EL PAíS › EL LIBRO DE BEATRIZ SARLO SOBRE KIRCHNER Y CRISTINA
Antes que en 6,7,8, Beatriz Sarlo había expuesto su impugnación al kirchnerismo en un libro. Con escaso sustento fáctico alaba al ex senador Duhalde, ignora el compromiso de Kirchner con los derechos humanos previo a su presidencia, minimiza el reto del poder agromediático, desconoce la cronología del conflicto con Clarín, atribuye a Kirchner la ley de comunicación audiovisual con menosprecio machista por CFK y subestima la calidad del debate que la precedió y la coalición que la sustenta.
› Por Horacio Verbitsky
La visita de la ensayista Beatriz Sarlo al programa 6,7,8 tuvo una merecida repercusión.
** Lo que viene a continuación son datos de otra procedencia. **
-- pv_equiv track=rewrite | github.com/adarshsingh994/Practice | Python/WeightedUniformString.py | getWeightMap
-- ===== SOURCE A (Python) =====
-- def getWeightMap(s):
--     currentChar = ''
--     weightMap = dict()
--     currentWeight = 0
--     for character in s:
--         if currentChar == '':
--             currentChar = character
--             weight = ord(character) - 96
--             currentWeight = weight
--         else:
--             if character == currentChar:
--                 weight = ord(character) - 96
--                 currentWeight += weight
--             else:
--                 weight = ord(character) - 96
--                 currentChar = character
--                 currentWeight = weight
--         weightMap[currentWeight] = True
--     return(weightMap)
-- ===== SOURCE B (Python) =====
-- def getWeightMap(s):
--     weightMap = {}
--     chars = list(s)
--     n = len(chars)
--     pos = 0
--     while pos < n:
--         c = chars[pos]
--         run = 1
--         while pos + run < n and chars[pos + run] == c:
--             run += 1
--         w = ord(c) - 96
--         for k in range(1, run + 1):
--             weightMap[k * w] = True
--         pos += run
--     return weightMap
-- ===== Notes on version B (the rewrite author's own statement) =====
-- stated objective: alternative
-- what changed: A's per-character state machine (tracking currentChar and a running weight) is replaced by an outer scan over maximal runs of equal characters with an inner loop storing k*weight for k=1..runLength.
import Mathlib
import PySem

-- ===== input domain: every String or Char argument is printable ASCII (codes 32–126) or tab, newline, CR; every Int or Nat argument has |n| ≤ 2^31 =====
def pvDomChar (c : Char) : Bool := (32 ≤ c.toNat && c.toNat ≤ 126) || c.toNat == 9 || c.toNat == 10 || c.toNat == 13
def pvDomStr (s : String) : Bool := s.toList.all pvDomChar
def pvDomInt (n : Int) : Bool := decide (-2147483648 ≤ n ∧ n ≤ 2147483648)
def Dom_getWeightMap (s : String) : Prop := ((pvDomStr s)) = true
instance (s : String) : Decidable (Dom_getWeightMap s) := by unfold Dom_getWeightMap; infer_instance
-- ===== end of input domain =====

-- B replaces A's per-character state machine (current char + running weight) by an outer scan over
-- maximal runs plus an inner multiplicative loop k*w, k = 1..run; objective: alternative decomposition.

-- ===== PORT A =====
-- A's for-loop over the characters; state = (currentChar, weightMap, currentWeight).
-- ord(character) - 96 is ported as (ch.toNat : Int) - 96, exact on the ASCII domain.
def pvLoopA : List Char → String → PySem.Dict Int Bool → Int → PySem.Dict Int Bool
  | [], _, wm, _ => wm
  | ch :: rest, currentChar, wm, currentWeight =>
    if currentChar == "" then
      let weight : Int := (ch.toNat : Int) - 96
      pvLoopA rest (String.singleton ch) (wm.insert weight true) weight
    else if String.singleton ch == currentChar then
      let weight : Int := (ch.toNat : Int) - 96
      pvLoopA rest currentChar (wm.insert (currentWeight + weight) true) (currentWeight + weight)
    else
      let weight : Int := (ch.toNat : Int) - 96
      pvLoopA rest (String.singleton ch) (wm.insert weight true) weight

def getWeightMap (s : String) : List (Int × Bool) :=
  (pvLoopA s.toList "" PySem.Dict.empty 0).items

-- ===== PORT B =====
-- B's inner while loop: how many characters after the run head still equal it.
def pvRunB : List Char → Char → Nat
  | [], _ => 0
  | x :: xs, c => if x == c then 1 + pvRunB xs c else 0

-- B's outer while loop; advancing pos by run is consuming the run from the char list.
def pvLoopB : List Char → PySem.Dict Int Bool → PySem.Dict Int Bool
  | [], wm => wm
  | c :: rest, wm =>
    let run : Nat := 1 + pvRunB rest c
    let w : Int := (c.toNat : Int) - 96
    let wm' := (PySem.List.pyRange 1 ((run : Int) + 1) 1).foldl (fun d k => d.insert (k * w) true) wm
    pvLoopB (rest.drop (pvRunB rest c)) wm'
  termination_by chars _ => chars.length
  decreasing_by simp [List.length_drop]

def getWeightMap_alt (s : String) : List (Int × Bool) :=
  (pvLoopB s.toList PySem.Dict.empty).items

-- ===== PRECONDITION & SPEC =====
def Spec_getWeightMap (s : String) (out : List (Int × Bool)) : Prop := out = getWeightMap_alt s
instance (s : String) (out : List (Int × Bool)) : Decidable (Spec_getWeightMap s out) := by unfold Spec_getWeightMap; infer_instance

-- ===== CLAIM (what is proved, stated in full; the proofs are below) =====
def Claim_equal_getWeightMap : Prop := ∀ (s : String), Dom_getWeightMap s → Spec_getWeightMap s (getWeightMap s)

-- ===== LEMMAS AND PROOFS =====

theorem pv_singleton_ne_empty (c : Char) : (String.singleton c == "") = false := by
  simp [String.singleton]

theorem pv_singleton_beq (a b : Char) :
    (String.singleton a == String.singleton b) = (a == b) := by
  simp [String.singleton]

theorem pvLoopB_nil (wm : PySem.Dict Int Bool) : pvLoopB [] wm = wm := by
  rw [pvLoopB.eq_def]

theorem pvLoopB_cons (c : Char) (rest : List Char) (wm : PySem.Dict Int Bool) :
    pvLoopB (c :: rest) wm
      = pvLoopB (rest.drop (pvRunB rest c))
          ((PySem.List.pyRange 1 (((1 + pvRunB rest c : Nat) : Int) + 1) 1).foldl
            (fun d k => d.insert (k * ((c.toNat : Int) - 96)) true) wm) := by
  rw [pvLoopB.eq_def]

-- after dropping the matching part of a run, the next character (if any) differs from the run head
theorem pvRunB_drop_head : ∀ (rest : List Char) (c x : Char) (xs : List Char),
    rest.drop (pvRunB rest c) = x :: xs → (x == c) = false := by
  intro rest
  induction rest with
  | nil => intro c x xs h; simp [pvRunB] at h
  | cons y ys ih =>
    intro c x xs h
    by_cases hy : (y == c) = true
    · have hstep : pvRunB (y :: ys) c = pvRunB ys c + 1 := by
        simp [pvRunB, hy]; omega
      rw [hstep, List.drop_succ_cons] at h
      exact ih c x xs h
    · simp [pvRunB, hy] at h
      rw [← h.1]
      simpa using hy

-- index-shifted run fold: inserting (1+k)*w for k < r+1 is inserting w first, then w+(k+1)*w for k < r
theorem pv_fold_shift (w : Int) (r : Nat) (wm : PySem.Dict Int Bool) :
    (List.range (r + 1)).foldl (fun d (k : Nat) => d.insert ((1 + (k : Int)) * w) true) wm
      = (List.range r).foldl (fun d (k : Nat) => d.insert (w + ((k : Int) + 1) * w) true) (wm.insert w true) := by
  rw [List.range_succ_eq_map]
  simp only [List.foldl_cons, List.foldl_map, Nat.cast_zero, add_zero, one_mul]
  apply PySem.List.foldl_congr_mem
  intro acc k _
  congr 1
  push_cast
  ring

-- A consumes a whole run of c: the dict gains cw+w, cw+2w, …, cw+r*w and the weight advances by r*w
theorem pv_runA : ∀ (rest : List Char) (c : Char) (wm : PySem.Dict Int Bool) (cw : Int),
    pvLoopA rest (String.singleton c) wm cw
      = pvLoopA (rest.drop (pvRunB rest c)) (String.singleton c)
          ((List.range (pvRunB rest c)).foldl
            (fun d (k : Nat) => d.insert (cw + ((k : Int) + 1) * ((c.toNat : Int) - 96)) true) wm)
          (cw + (pvRunB rest c : Int) * ((c.toNat : Int) - 96)) := by
  intro rest
  induction rest with
  | nil => intro c wm cw; simp [pvRunB]
  | cons x xs ih =>
    intro c wm cw
    by_cases hx : (x == c) = true
    · have hxc : x = c := by simpa using hx
      subst hxc
      rw [pvLoopA, if_neg (by simp [pv_singleton_ne_empty x]),
          if_pos (by simp)]
      rw [ih x (wm.insert (cw + ((x.toNat : Int) - 96)) true) (cw + ((x.toNat : Int) - 96))]
      have hr : pvRunB (x :: xs) x = pvRunB xs x + 1 := by simp [pvRunB]; omega
      rw [hr]
      simp only [List.drop_succ_cons]
      rw [List.range_succ_eq_map]
      simp only [List.foldl_cons, List.foldl_map, Nat.cast_zero, zero_add, one_mul]
      have hfold :
          (List.range (pvRunB xs x)).foldl
              (fun d (k : Nat) => d.insert (cw + ((x.toNat : Int) - 96) + ((k : Int) + 1) * ((x.toNat : Int) - 96)) true)
              (wm.insert (cw + ((x.toNat : Int) - 96)) true)
            = (List.range (pvRunB xs x)).foldl
              (fun d (k : Nat) => d.insert (cw + (((k + 1 : Nat) : Int) + 1) * ((x.toNat : Int) - 96)) true)
              (wm.insert (cw + ((x.toNat : Int) - 96)) true) := by
        apply PySem.List.foldl_congr_mem
        intro acc k _
        congr 1
        push_cast
        ring
      rw [hfold]
      congr 1
      push_cast
      ring
    · have hr : pvRunB (x :: xs) c = 0 := by simp [pvRunB, hx]
      rw [hr]
      simp

-- main loop correspondence at a run boundary (the current char never matches the next char)
theorem pv_main : ∀ (n : Nat) (chars : List Char) (cur : String)
    (wm : PySem.Dict Int Bool) (cw : Int),
    chars.length ≤ n →
    (∀ x xs, chars = x :: xs → (String.singleton x == cur) = false) →
    pvLoopA chars cur wm cw = pvLoopB chars wm := by
  intro n
  induction n with
  | zero =>
    intro chars cur wm cw hlen _
    have : chars = [] := by
      cases chars with
      | nil => rfl
      | cons a as => simp at hlen
    subst this
    simp [pvLoopA, pvLoopB_nil]
  | succ n ih =>
    intro chars cur wm cw hlen hbound
    cases chars with
    | nil => simp [pvLoopA, pvLoopB_nil]
    | cons c rest =>
      have hne : (String.singleton c == cur) = false := hbound c rest rfl
      -- both the "" branch and the mismatch branch of A do the same thing
      have hstep : pvLoopA (c :: rest) cur wm cw
          = pvLoopA rest (String.singleton c) (wm.insert ((c.toNat : Int) - 96) true)
              ((c.toNat : Int) - 96) := by
        by_cases hcur : (cur == "") = true
        · rw [pvLoopA, if_pos hcur]
        · rw [pvLoopA, if_neg (by simpa using hcur), if_neg (by simp [hne])]
      rw [hstep, pv_runA]
      set r := pvRunB rest c with hr
      set w : Int := (c.toNat : Int) - 96 with hw
      have hrec : pvLoopA (rest.drop r) (String.singleton c)
            ((List.range r).foldl (fun d (k : Nat) => d.insert (w + ((k : Int) + 1) * w) true)
              (wm.insert w true))
            (w + (r : Int) * w)
          = pvLoopB (rest.drop r)
            ((List.range r).foldl (fun d (k : Nat) => d.insert (w + ((k : Int) + 1) * w) true)
              (wm.insert w true)) := by
        apply ih
        · have hd := List.length_drop (l := rest) (i := r)
          have h2 : rest.length ≤ n := by simpa using hlen
          omega
        · intro x xs hx
          have hxc : (x == c) = false := pvRunB_drop_head rest c x xs hx
          rw [pv_singleton_beq]
          exact hxc
      rw [hrec]
      -- now match B's step
      rw [pvLoopB_cons]
      congr 1
      have hrange : PySem.List.pyRange 1 (((1 + r : Nat) : Int) + 1) 1
          = (List.range (r + 1)).map (fun (k : Nat) => (1 : Int) + (k : Int)) := by
        rw [PySem.List.pyRange_one]
        have : (((1 + r : Nat) : Int) + 1 - 1).toNat = r + 1 := by push_cast; omega
        rw [this]
      rw [hrange, List.foldl_map, pv_fold_shift]

-- ===== VERDICT (by name: the statement is the Claim_ definition above) =====
theorem getWeightMap_spec : Claim_equal_getWeightMap := by
  intro s _
  unfold Spec_getWeightMap getWeightMap getWeightMap_alt
  congr 1
  exact pv_main s.toList.length s.toList "" PySem.Dict.empty 0 le_rfl
    (fun x xs _ => pv_singleton_ne_empty x)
Introdujo en un medio tan ubicuo y paupérrimo como la televisión un debate político necesario, lo cual merece todo encomio, para la invitada y sus anfitriones. Si no pudieron profundizar los temas discutidos, fue antes por las limitaciones intrínsecas del medio que por deficiencias de ellos. Más propicio para ese fin son el papel y la letra impresa. Lo que sigue no es un comentario del último libro de Sarlo(1), que contiene opiniones sobre medios y estilos de comunicación, sino apenas una discusión de aquellos tramos en los que plantea algunas cuestiones políticas.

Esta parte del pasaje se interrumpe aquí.